* **Problem to solve**: Only one stretch of the listing below is wanted. Begin at the line that has "let m6 := PySem.Int.mod mask 64", stop after the line that has "def Spec_mask_to_exact_k_indices_py (mask", and repeat every line in between exactly.

* **Source records**:
theorem pvAl_fold (land : List (List Int)) (lab sz : PySem.Dict Int Int) :
    ∀ (l : List (Int × Int)) (Ag Lg : List (List Int)),
      pvSh land Ag → pvSh land Lg → l.Nodup → (∀ p ∈ l, pvInB land p) →
      (∀ p ∈ l, pvGGet Lg p.1 p.2 = pvGGet land p.1 p.2) →
      pvSh land (l.foldl (fun al (p : Int × Int) =>
        if pvGGet al.2 p.1 p.2 ≠ 0 then
          if lab.contains (pvFindF (pvParB land)
              (p.1 * ((pvColsN land : Nat) : Int) + p.2)) then
            (pvGSet al.1 p.1 p.2 (sz.getD (lab.getD (pvFindF (pvParB land)
                (p.1 * ((pvColsN land : Nat) : Int) + p.2)) 0) 0),
             pvGSet al.2 p.1 p.2 (lab.getD (pvFindF (pvParB land)
                (p.1 * ((pvColsN land : Nat) : Int) + p.2)) 0))
          else al
        else al) (Ag, Lg)).1 ∧
      pvSh land (l.foldl (fun al (p : Int × Int) =>
        if pvGGet al.2 p.1 p.2 ≠ 0 then
          if lab.contains (pvFindF (pvParB land)
              (p.1 * ((pvColsN land : Nat) : Int) + p.2)) then
            (pvGSet al.1 p.1 p.2 (sz.getD (lab.getD (pvFindF (pvParB land)
                (p.1 * ((pvColsN land : Nat) : Int) + p.2)) 0) 0),
             pvGSet al.2 p.1 p.2 (lab.getD (pvFindF (pvParB land)
                (p.1 * ((pvColsN land : Nat) : Int) + p.2)) 0))
          else al
        else al) (Ag, Lg)).2 ∧
      (∀ p, pvInB land p →
        (p ∈ l →
          (pvGGet land p.1 p.2 ≠ 0 ∧ lab.contains (pvRt land p) = true →
            pvGGet (l.foldl (fun al (p : Int × Int) =>
              if pvGGet al.2 p.1 p.2 ≠ 0 then
                if lab.contains (pvFindF (pvParB land)
                    (p.1 * ((pvColsN land : Nat) : Int) + p.2)) then
                  (pvGSet al.1 p.1 p.2 (sz.getD (lab.getD (pvFindF (pvParB land)
                      (p.1 * ((pvColsN land : Nat) : Int) + p.2)) 0) 0),
                   pvGSet al.2 p.1 p.2 (lab.getD (pvFindF (pvParB land)
                      (p.1 * ((pvColsN land : Nat) : Int) + p.2)) 0))
                else al
              else al) (Ag, Lg)).1 p.1 p.2
              = sz.getD (lab.getD (pvRt land p) 0) 0 ∧
            pvGGet (l.foldl (fun al (p : Int × Int) =>
              if pvGGet al.2 p.1 p.2 ≠ 0 then
                if lab.contains (pvFindF (pvParB land)
                    (p.1 * ((pvColsN land : Nat) : Int) + p.2)) then
                  (pvGSet al.1 p.1 p.2 (sz.getD (lab.getD (pvFindF (pvParB land)
                      (p.1 * ((pvColsN land : Nat) : Int) + p.2)) 0) 0),
                   pvGSet al.2 p.1 p.2 (lab.getD (pvFindF (pvParB land)
                      (p.1 * ((pvColsN land : Nat) : Int) + p.2)) 0))
                else al
              else al) (Ag, Lg)).2 p.1 p.2 = lab.getD (pvRt land p) 0) ∧
          (¬(pvGGet land p.1 p.2 ≠ 0 ∧ lab.contains (pvRt land p) = true) →
            pvGGet (l.foldl (fun al (p : Int × Int) =>
              if pvGGet al.2 p.1 p.2 ≠ 0 then
                if lab.contains (pvFindF (pvParB land)
                    (p.1 * ((pvColsN land : Nat) : Int) + p.2)) then
                  (pvGSet al.1 p.1 p.2 (sz.getD (lab.getD (pvFindF (pvParB land)
                      (p.1 * ((pvColsN land : Nat) : Int) + p.2)) 0) 0),
                   pvGSet al.2 p.1 p.2 (lab.getD (pvFindF (pvParB land)
                      (p.1 * ((pvColsN land : Nat) : Int) + p.2)) 0))
                else al
              else al) (Ag, Lg)).1 p.1 p.2 = pvGGet Ag p.1 p.2 ∧
            pvGGet (l.foldl (fun al (p : Int × Int) =>
              if pvGGet al.2 p.1 p.2 ≠ 0 then
                if lab.contains (pvFindF (pvParB land)
                    (p.1 * ((pvColsN land : Nat) : Int) + p.2)) then
                  (pvGSet al.1 p.1 p.2 (sz.getD (lab.getD (pvFindF (pvParB land)
                      (p.1 * ((pvColsN land : Nat) : Int) + p.2)) 0) 0),
                   pvGSet al.2 p.1 p.2 (lab.getD (pvFindF (pvParB land)
                      (p.1 * ((pvColsN land : Nat) : Int) + p.2)) 0))
                else al
              else al) (Ag, Lg)).2 p.1 p.2 = pvGGet Lg p.1 p.2)) ∧
        (p ∉ l →
          pvGGet (l.foldl (fun al (p : Int × Int) =>
            if pvGGet al.2 p.1 p.2 ≠ 0 then
              if lab.contains (pvFindF (pvParB land)
                  (p.1 * ((pvColsN land : Nat) : Int) + p.2)) then
                (pvGSet al.1 p.1 p.2 (sz.getD (lab.getD (pvFindF (pvParB land)
                    (p.1 * ((pvColsN land : Nat) : Int) + p.2)) 0) 0),
                 pvGSet al.2 p.1 p.2 (lab.getD (pvFindF (pvParB land)
                    (p.1 * ((pvColsN land : Nat) : Int) + p.2)) 0))
              else al
            else al) (Ag, Lg)).1 p.1 p.2 = pvGGet Ag p.1 p.2 ∧
          pvGGet (l.foldl (fun al (p : Int × Int) =>
            if pvGGet al.2 p.1 p.2 ≠ 0 then
              if lab.contains (pvFindF (pvParB land)
                  (p.1 * ((pvColsN land : Nat) : Int) + p.2)) then
                (pvGSet al.1 p.1 p.2 (sz.getD (lab.getD (pvFindF (pvParB land)
                    (p.1 * ((pvColsN land : Nat) : Int) + p.2)) 0) 0),
                 pvGSet al.2 p.1 p.2 (lab.getD (pvFindF (pvParB land)
                    (p.1 * ((pvColsN land : Nat) : Int) + p.2)) 0))
              else al
            else al) (Ag, Lg)).2 p.1 p.2 = pvGGet Lg p.1 p.2)) := by
  intro l
  induction l with
  | nil =>
    intro Ag Lg hShA hShL _ _ _
    refine ⟨hShA, hShL, ?_⟩
    intro p hp
    exact ⟨fun h => absurd h List.not_mem_nil, fun _ => ⟨rfl, rfl⟩⟩
  | cons x xs ih =>
    intro Ag Lg hShA hShL hnd hB hLland
    have hxB := hB x List.mem_cons_self
    have hLx := hLland x List.mem_cons_self
    have hrtx : pvFindF (pvParB land) (x.1 * ((pvColsN land : Nat) : Int) + x.2)
        = pvRt land x := rfl
    simp only [List.foldl_cons]
    by_cases hcond : pvGGet land x.1 x.2 ≠ 0 ∧ lab.contains (pvRt land x) = true
    · have hstep : (if pvGGet (Ag, Lg).2 x.1 x.2 ≠ 0 then
          if lab.contains (pvFindF (pvParB land)
              (x.1 * ((pvColsN land : Nat) : Int) + x.2)) then
            (pvGSet (Ag, Lg).1 x.1 x.2 (sz.getD (lab.getD (pvFindF (pvParB land)
                (x.1 * ((pvColsN land : Nat) : Int) + x.2)) 0) 0),
             pvGSet (Ag, Lg).2 x.1 x.2 (lab.getD (pvFindF (pvParB land)
                (x.1 * ((pvColsN land : Nat) : Int) + x.2)) 0))
          else (Ag, Lg)
        else (Ag, Lg)) =
          (pvGSet Ag x.1 x.2 (sz.getD (lab.getD (pvRt land x) 0) 0),
           pvGSet Lg x.1 x.2 (lab.getD (pvRt land x) 0)) := by
        rw [hrtx]
        dsimp only
        rw [if_pos (by rw [hLx]; exact hcond.1), if_pos hcond.2]
      rw [hstep]
      have hShA' := pvSh_gset land Ag x.1 x.2 (sz.getD (lab.getD (pvRt land x) 0) 0)
        hShA hxB.1 hxB.2.2.1
      have hShL' := pvSh_gset land Lg x.1 x.2 (lab.getD (pvRt land x) 0) hShL hxB.1 hxB.2.2.1
      have hLland' : ∀ p ∈ xs, pvGGet (pvGSet Lg x.1 x.2 (lab.getD (pvRt land x) 0)) p.1 p.2
          = pvGGet land p.1 p.2 := by
        intro p hp
        have hne : p ≠ x := fun he => (List.nodup_cons.mp hnd).1 (he ▸ hp)
        rw [pvGGet_gset land Lg x p _ hShL hxB (hB p (List.mem_cons_of_mem _ hp)),
          if_neg hne]
        exact hLland p (List.mem_cons_of_mem _ hp)
      obtain ⟨g1, g2, g3⟩ := ih (pvGSet Ag x.1 x.2 (sz.getD (lab.getD (pvRt land x) 0) 0))
        (pvGSet Lg x.1 x.2 (lab.getD (pvRt land x) 0)) hShA' hShL'
        (List.nodup_cons.mp hnd).2 (fun p hp => hB p (List.mem_cons_of_mem _ hp)) hLland'
      refine ⟨g1, g2, ?_⟩
      intro p hp
      constructor
      · intro hpin
        rcases List.mem_cons.mp hpin with he | hmem
        · subst he
          have hnot : p ∉ xs := (List.nodup_cons.mp hnd).1
          have hout := (g3 p hp).2 hnot
          refine ⟨fun _ => ?_, fun hc => absurd hcond hc⟩
          rw [hout.1, hout.2,
            pvGGet_gset land Ag p p _ hShA hxB hp, if_pos rfl,
            pvGGet_gset land Lg p p _ hShL hxB hp, if_pos rfl]
          exact ⟨rfl, rfl⟩
        · have hne : p ≠ x := fun he => (List.nodup_cons.mp hnd).1 (he ▸ hmem)
          have hin := (g3 p hp).1 hmem
          refine ⟨hin.1, fun hc => ?_⟩
          have := hin.2 hc
          rw [pvGGet_gset land Ag x p _ hShA hxB hp, if_neg hne,
            pvGGet_gset land Lg x p _ hShL hxB hp, if_neg hne] at this
          exact this
      · intro hpout
        have hne : p ≠ x := fun he => hpout (he ▸ List.mem_cons_self)
        have hnmem : p ∉ xs := fun h => hpout (List.mem_cons_of_mem _ h)
        have := (g3 p hp).2 hnmem
        rw [pvGGet_gset land Ag x p _ hShA hxB hp, if_neg hne,
          pvGGet_gset land Lg x p _ hShL hxB hp, if_neg hne] at this
        exact this
    · have hstep : (if pvGGet (Ag, Lg).2 x.1 x.2 ≠ 0 then
          if lab.contains (pvFindF (pvParB land)
              (x.1 * ((pvColsN land : Nat) : Int) + x.2)) then
            (pvGSet (Ag, Lg).1 x.1 x.2 (sz.getD (lab.getD (pvFindF (pvParB land)
                (x.1 * ((pvColsN land : Nat) : Int) + x.2)) 0) 0),
             pvGSet (Ag, Lg).2 x.1 x.2 (lab.getD (pvFindF (pvParB land)
                (x.1 * ((pvColsN land : Nat) : Int) + x.2)) 0))
          else (Ag, Lg)
        else (Ag, Lg)) = (Ag, Lg) := by
        rw [hrtx]
        dsimp only
        by_cases h1 : pvGGet land x.1 x.2 ≠ 0
        · rw [if_pos (by rw [hLx]; exact h1), if_neg (fun hc => hcond ⟨h1, hc⟩)]
        · rw [if_neg (by rw [hLx]; exact h1)]
      rw [hstep]
      obtain ⟨g1, g2, g3⟩ := ih Ag Lg hShA hShL (List.nodup_cons.mp hnd).2
        (fun p hp => hB p (List.mem_cons_of_mem _ hp))
        (fun p hp => hLland p (List.mem_cons_of_mem _ hp))
      refine ⟨g1, g2, ?_⟩
      intro p hp
      constructor
      · intro hpin
        rcases List.mem_cons.mp hpin with he | hmem
        · subst he
          have hnot : p ∉ xs := (List.nodup_cons.mp hnd).1
          have hout := (g3 p hp).2 hnot
          exact ⟨fun hc => absurd hc hcond, fun _ => hout⟩
        · exact (g3 p hp).1 hmem
      · intro hpout
        exact (g3 p hp).2 (fun h => hpout (List.mem_cons_of_mem _ h))
-- pv_equiv track=rewrite | github.com/stargazingdave/self_orlog | rl/env/env.py | _mask_to_exact_k_indices
-- ===== SOURCE A (Python) =====
-- def _mask_to_exact_k_indices(mask: int, k: int) -> list[int]:
--     k = max(0, min(6, int(k)))
--
--     ones = [i for i in range(6) if ((mask >> i) & 1) == 1]
--     if len(ones) > k:
--         return ones[:k]
--
--     if len(ones) < k:
--         # fill with lowest indices not already chosen
--         for i in range(6):
--             if i not in ones:
--                 ones.append(i)
--                 if len(ones) == k:
--                     break
--     return ones
-- ===== SOURCE B (Python) =====
-- def _mask_to_exact_k_indices(mask: int, k: int) -> list[int]:
--     k = max(0, min(6, int(k)))
--     def pick(m: int, used: int, need: int) -> list[int]:
--         if need == 0:
--             return []
--         if m:
--             j = (m ^ (m & (m - 1))).bit_length() - 1            # lowest set bit still owed
--         else:
--             j = ((used + 1) ^ ((used + 1) & used)).bit_length() - 1   # lowest clear bit of used
--         return [j] + pick(m & (m - 1), used | (1 << j), need - 1)
--     m6 = mask % 64
--     return pick(m6, m6, k)
-- ===== Notes on version B (the rewrite author's own statement) =====
-- stated objective: alternative
-- what changed: B builds no candidate lists at all: a single recursive emitter outputs one index per step from two bitmask registers, taking the lowest set bit of the remaining mask via m&-m while any is owed and otherwise the lowest clear bit of a 'used' mask via (used+1)&-(used+1), stopping after exactly k emissions, instead of A's comprehension plus truncate/fill branches.
import Mathlib
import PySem

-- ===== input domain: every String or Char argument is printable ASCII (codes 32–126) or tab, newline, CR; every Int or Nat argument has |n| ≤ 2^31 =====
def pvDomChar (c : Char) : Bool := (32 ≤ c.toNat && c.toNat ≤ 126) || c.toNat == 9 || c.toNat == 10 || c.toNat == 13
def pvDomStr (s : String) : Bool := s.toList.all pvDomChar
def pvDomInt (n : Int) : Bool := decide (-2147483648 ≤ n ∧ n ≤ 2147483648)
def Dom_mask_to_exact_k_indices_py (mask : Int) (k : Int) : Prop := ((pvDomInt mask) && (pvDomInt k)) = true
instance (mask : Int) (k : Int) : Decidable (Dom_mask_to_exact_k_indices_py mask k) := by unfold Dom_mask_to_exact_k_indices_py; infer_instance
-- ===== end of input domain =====

-- B replaces A's list comprehension plus truncate/fill branches by a recursive bit-twiddling
-- emitter over two bitmask registers that outputs exactly k indices — objective: alternative.

-- ===== PORT A =====
-- '(mask >> i) & 1' for 0 ≤ i is exactly 'mask // 2**i % 2' in Python (arithmetic shift, low bit);
-- ported exactly via PySem floor division and floor mod.
def pvBit (mask : Int) (i : Int) : Int :=
  PySem.Int.mod (PySem.Int.floordiv mask ((2 : Int) ^ i.toNat)) 2

-- the 'for i in range(6): if i not in ones: ones.append(i); if len(ones)==k: break' loop
def pvFillA (kk : Int) (ones : List Int) : List Int → List Int
  | [] => ones
  | i :: rest =>
    if i ∈ ones then pvFillA kk ones rest
    else
      let ones' := ones ++ [i]
      if (ones'.length : Int) = kk then ones' else pvFillA kk ones' rest

def mask_to_exact_k_indices_py (mask : Int) (k : Int) : List Int :=
  let k1 := max 0 (min 6 k)
  let ones := (PySem.List.pyRange 0 6 1).filter (fun i => pvBit mask i == 1)
  if (ones.length : Int) > k1 then PySem.List.slice ones none (some k1)
  else if (ones.length : Int) < k1 then pvFillA k1 ones (PySem.List.pyRange 0 6 1)
  else ones

-- ===== PORT B =====
-- helpers porting Python's '&', '|', '^' and int.bit_length on the NONNEGATIVE ints B uses;
-- written as structural binary recursions (fuel 16) so they are exact for 0 ≤ a,b < 2^16,
-- far above the < 2^7 values occurring in pick
def pvAndN : Nat → Nat → Nat → Nat
  | 0, _, _ => 0
  | f + 1, a, b => (a % 2) * (b % 2) + 2 * pvAndN f (a / 2) (b / 2)
def pvOrN : Nat → Nat → Nat → Nat
  | 0, _, _ => 0
  | f + 1, a, b => (max (a % 2) (b % 2)) + 2 * pvOrN f (a / 2) (b / 2)
def pvXorN : Nat → Nat → Nat → Nat
  | 0, _, _ => 0
  | f + 1, a, b => ((a % 2) + (b % 2)) % 2 + 2 * pvXorN f (a / 2) (b / 2)
def pvAnd (a b : Int) : Int := (pvAndN 16 a.toNat b.toNat : Nat)
def pvOr (a b : Int) : Int := (pvOrN 16 a.toNat b.toNat : Nat)
def pvXor (a b : Int) : Int := (pvXorN 16 a.toNat b.toNat : Nat)
-- Python's x.bit_length() for 0 ≤ x < 2^16: the number of i with 2^i ≤ x
def pvBitLength (x : Int) : Int := (((List.range 16).filter (fun i => 2 ^ i ≤ x.toNat)).length : Nat)

-- Source B's recursive 'pick': need counts down to 0 (Nat, from the clamped k), the '[j] + pick(…)' cons
def pvPickB (m : Int) (used : Int) : Nat → List Int
  | 0 => []
  | n + 1 =>
    let j := if m ≠ 0 then pvBitLength (pvXor m (pvAnd m (m - 1))) - 1
             else pvBitLength (pvXor (used + 1) (pvAnd (used + 1) used)) - 1
    j :: pvPickB (pvAnd m (m - 1)) (pvOr used ((2 : Int) ^ j.toNat)) n  -- 1 << j = 2^j (j ≥ 0 here)

def mask_to_exact_k_indices_py_alt (mask : Int) (k : Int) : List Int :=
  let k1 := max 0 (min 6 k)
  let m6 := PySem.Int.mod mask 64
  pvPickB m6 m6 k1.toNat

-- ===== PRECONDITION & SPEC =====
def Spec_mask_to_exact_k_indices_py (mask : Int) (k : Int) (out : List Int) : Prop := out = mask_to_exact_k_indices_py_alt mask k
instance (mask : Int) (k : Int) (out : List Int) : Decidable (Spec_mask_to_exact_k_indices_py mask k out) := by unfold Spec_mask_to_exact_k_indices_py; infer_instance

-- ===== CLAIM (what is proved, stated in full; the proofs are below) =====
def Claim_equal_mask_to_exact_k_indices_py : Prop := ∀ (mask : Int) (k : Int), Dom_mask_to_exact_k_indices_py mask k → Spec_mask_to_exact_k_indices_py mask k (mask_to_exact_k_indices_py mask k)

-- ===== LEMMAS AND PROOFS =====

-- bits 0..5 only depend on mask modulo 64
theorem pvBit_mod64 (mask i : Int) (h0 : 0 ≤ i) (h6 : i < 6) :
    pvBit mask i = pvBit (mask % 64) i := by
  interval_cases i <;>
    simp only [pvBit, PySem.Int.floordiv_eq_ediv_of_pos (by norm_num : (0:Int) < 2 ^ _),
      PySem.Int.mod_eq_emod_of_pos (by norm_num : (0:Int) < 2), Int.toNat_zero, Int.toNat_one, show ((2:Int)).toNat = 2 from rfl, show ((3:Int)).toNat = 3 from rfl, show ((4:Int)).toNat = 4 from rfl, show ((5:Int)).toNat = 5 from rfl] <;>
    norm_num <;> omega

theorem pvOnes_mod64 (mask : Int) (p : Int → Int → Bool) :
    (PySem.List.pyRange 0 6 1).filter (fun i => p (pvBit mask i) i)
      = (PySem.List.pyRange 0 6 1).filter (fun i => p (pvBit (mask % 64) i) i) := by
  refine List.filter_congr ?_
  intro i hi
  have hm := PySem.List.mem_pyRange_one.mp hi
  rw [pvBit_mod64 mask i hm.1 hm.2]

theorem pvA_reduce (mask k : Int) :
    mask_to_exact_k_indices_py mask k
      = mask_to_exact_k_indices_py (mask % 64) (max 0 (min 6 k)) := by
  unfold mask_to_exact_k_indices_py
  have h1 : max 0 (min 6 (max 0 (min 6 k))) = max 0 (min 6 k) := by omega
  rw [h1, pvOnes_mod64 mask (fun b _ => b == 1)]

theorem pvB_reduce (mask k : Int) :
    mask_to_exact_k_indices_py_alt mask k
      = mask_to_exact_k_indices_py_alt (mask % 64) (max 0 (min 6 k)) := by
  unfold mask_to_exact_k_indices_py_alt
  have h1 : max 0 (min 6 (max 0 (min 6 k))) = max 0 (min 6 k) := by omega
  rw [h1, PySem.Int.mod_eq_emod_of_pos (by norm_num : (0:Int) < 64),
      PySem.Int.mod_eq_emod_of_pos (by norm_num : (0:Int) < 64), Int.emod_emod_of_dvd _ (by norm_num)]

theorem pvSmall (m kk : Int) (hm0 : 0 ≤ m) (hm : m < 64) (hk0 : 0 ≤ kk) (hk : kk ≤ 6) :
    mask_to_exact_k_indices_py m kk = mask_to_exact_k_indices_py_alt m kk := by
  interval_cases m <;> interval_cases kk <;> decide

-- ===== VERDICT (by name: the statement is the Claim_ definition above) =====
theorem mask_to_exact_k_indices_py_spec : Claim_equal_mask_to_exact_k_indices_py := by
  intro mask k _
  show mask_to_exact_k_indices_py mask k = mask_to_exact_k_indices_py_alt mask k
  rw [pvA_reduce, pvB_reduce]
  exact pvSmall _ _ (Int.emod_nonneg _ (by norm_num)) (Int.emod_lt_of_pos _ (by norm_num))
    (by omega) (by omega)
theorem pv_main (word : String) : last_number word = last_number_alt word := by
  set cs := word.toList with hcs
  have hA0 : last_number word = (numbers.keys.foldl (pvF word) (-1, none)).2 := rfl
  have hA : last_number word = (numbers.keys.foldl (pvG cs) (-1, none)).2 := by
    rw [hA0, pv_foldl_f_eq_g word numbers.keys (-1, none) pv_keys_ne_nil (by norm_num)]
  by_cases hex : ∃ k ∈ numbers.keys, 0 ≤ pvV cs k
  · rcases hex with ⟨k0, hk0, hV0⟩
    -- pick the key with the maximal rfind value
    obtain ⟨k, hk, hmaxle⟩ :
        ∃ k ∈ numbers.keys, ∀ k' ∈ numbers.keys, pvV cs k' ≤ pvV cs k := by
      exact pv_exists_max (pvV cs) numbers.keys (by rw [pv_keys_eq]; simp)
    have hVk : 0 ≤ pvV cs k := le_trans hV0 (hmaxle k0 hk0)
    obtain ⟨i, hin, hVi, hpre, hmaxi⟩ :
        ∃ i ≤ cs.length, pvV cs k = (i : Int) ∧ k.toList <+: cs.drop i ∧
          ∀ i', k.toList <+: cs.drop i' → i' ≤ i := by
      rcases pv_rfind_spec cs k.toList (pv_keys_ne_nil k hk) with ⟨h1, _⟩ | h2
      · rw [pvV] at hVk; omega
      · exact h2
    -- strict maximality of k among the keys
    have hstrict : ∀ k' ∈ numbers.keys, k' ≠ k → pvV cs k' < pvV cs k := by
      intro k' hk' hne
      rcases lt_or_eq_of_le (hmaxle k' hk') with h | h
      · exact h
      · exfalso
        obtain ⟨i', _, hVi', hpre', _⟩ :
            ∃ i' ≤ cs.length, pvV cs k' = (i' : Int) ∧ k'.toList <+: cs.drop i' ∧
              ∀ j, k'.toList <+: cs.drop j → j ≤ i' := by
          rcases pv_rfind_spec cs k'.toList (pv_keys_ne_nil k' hk') with ⟨h1, _⟩ | h2
          · exfalso
            have h3 : (0:Int) ≤ PySem.Chars.rfind cs k'.toList := by
              rw [show PySem.Chars.rfind cs k'.toList = pvV cs k' from rfl, h]; exact hVk
            omega
          · exact h2
        have hii : i' = i := by
          have h2 : (i' : Int) = (i : Int) := by rw [← hVi', h, hVi]
          exact_mod_cast h2
        exact hne (pv_uniq (cs.drop i) k' k hk' hk (hii ▸ hpre') hpre)
    -- A returns k
    have hA2 : last_number word = some k := by
      rw [hA, pv_fold_pick cs numbers.keys (-1, none) k hk (by simpa using hVk) hstrict]
    -- B returns k
    have hilen : i < cs.length := by
      have hne : cs.drop i ≠ [] := by
        intro hnil
        rw [hnil, List.prefix_nil] at hpre
        exact pv_keys_ne_nil k hk hpre
      rcases Nat.lt_or_ge i cs.length with h | h
      · exact h
      · exact absurd (List.drop_eq_nil_of_le h) hne
    have hfind : lnMatchAt word i = some k := by
      rw [pv_at_eq_findK word i hilen]
      exact pv_findK_eq_some word i k hk hpre
    have habove : ∀ i', i < i' → i' < cs.length → lnMatchAt word i' = none := by
      intro i' h1 h2
      rw [pv_at_eq_findK word i' h2, pvFindK, List.find?_eq_none]
      intro k' hk' hp'
      have hpre' : k'.toList <+: cs.drop i' := (pv_slice_test word k' i').1 hp'
      obtain ⟨j, _, hVj, _, hmaxj⟩ :
          ∃ j ≤ cs.length, pvV cs k' = (j : Int) ∧ k'.toList <+: cs.drop j ∧
            ∀ j', k'.toList <+: cs.drop j' → j' ≤ j := by
        rcases pv_rfind_spec cs k'.toList (pv_keys_ne_nil k' hk') with ⟨hh1, hh2⟩ | hh
        · exact absurd hpre' (hh2 i')
        · exact hh
      have : i' ≤ j := hmaxj i' hpre'
      have : (j : Int) ≤ (i : Int) := by rw [← hVj, ← hVi]; exact hmaxle k' hk'
      omega
    rw [hA2, last_number_alt, pv_scan_some word cs.length i k hilen hfind habove]
  · have hex' : ∀ k ∈ numbers.keys, ¬ 0 ≤ pvV cs k := fun k hk h => hex ⟨k, hk, h⟩
    have hVall : ∀ k ∈ numbers.keys, pvV cs k = -1 := by
      intro k hk
      rcases pv_rfind_spec cs k.toList (pv_keys_ne_nil k hk) with ⟨h1, _⟩ | ⟨i, _, hVi, _, _⟩
      · exact h1
      · exfalso
        exact hex' k hk (by rw [pvV, hVi]; positivity)
    have hA2 : last_number word = none := by
      rw [hA, pv_fold_stay cs numbers.keys (-1, none)
        (fun k hk => by rw [hVall k hk])]
    have hnoprefix : ∀ i, ∀ k ∈ numbers.keys, ¬ k.toList <+: cs.drop i := by
      intro i k hk hpre
      rcases pv_rfind_spec cs k.toList (pv_keys_ne_nil k hk) with ⟨_, h2⟩ | ⟨j, _, hVj, _, _⟩
      · exact h2 i hpre
      · have := hVall k hk; rw [pvV] at this; rw [this] at hVj; omega
    have hB : last_number_alt word = none := by
      rw [last_number_alt]
      refine pv_scan_none word cs.length (fun i hi => ?_)
      rw [pv_at_eq_findK word i hi, pvFindK, List.find?_eq_none]
      intro k hk hp
      exact hnoprefix i k hk ((pv_slice_test word k i).1 hp)
    rw [hA2, hB]

-- ===== VERDICT (by name: the statement is the Claim_ definition above) =====
theorem last_number_spec : Claim_equal_last_number := by
  intro word _
  unfold Spec_last_number
  exact pv_main word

* **Task answer**:
  let m6 := PySem.Int.mod mask 64
  pvPickB m6 m6 k1.toNat

-- ===== PRECONDITION & SPEC =====
def Spec_mask_to_exact_k_indices_py (mask : Int) (k : Int) (out : List Int) : Prop := out = mask_to_exact_k_indices_py_alt mask k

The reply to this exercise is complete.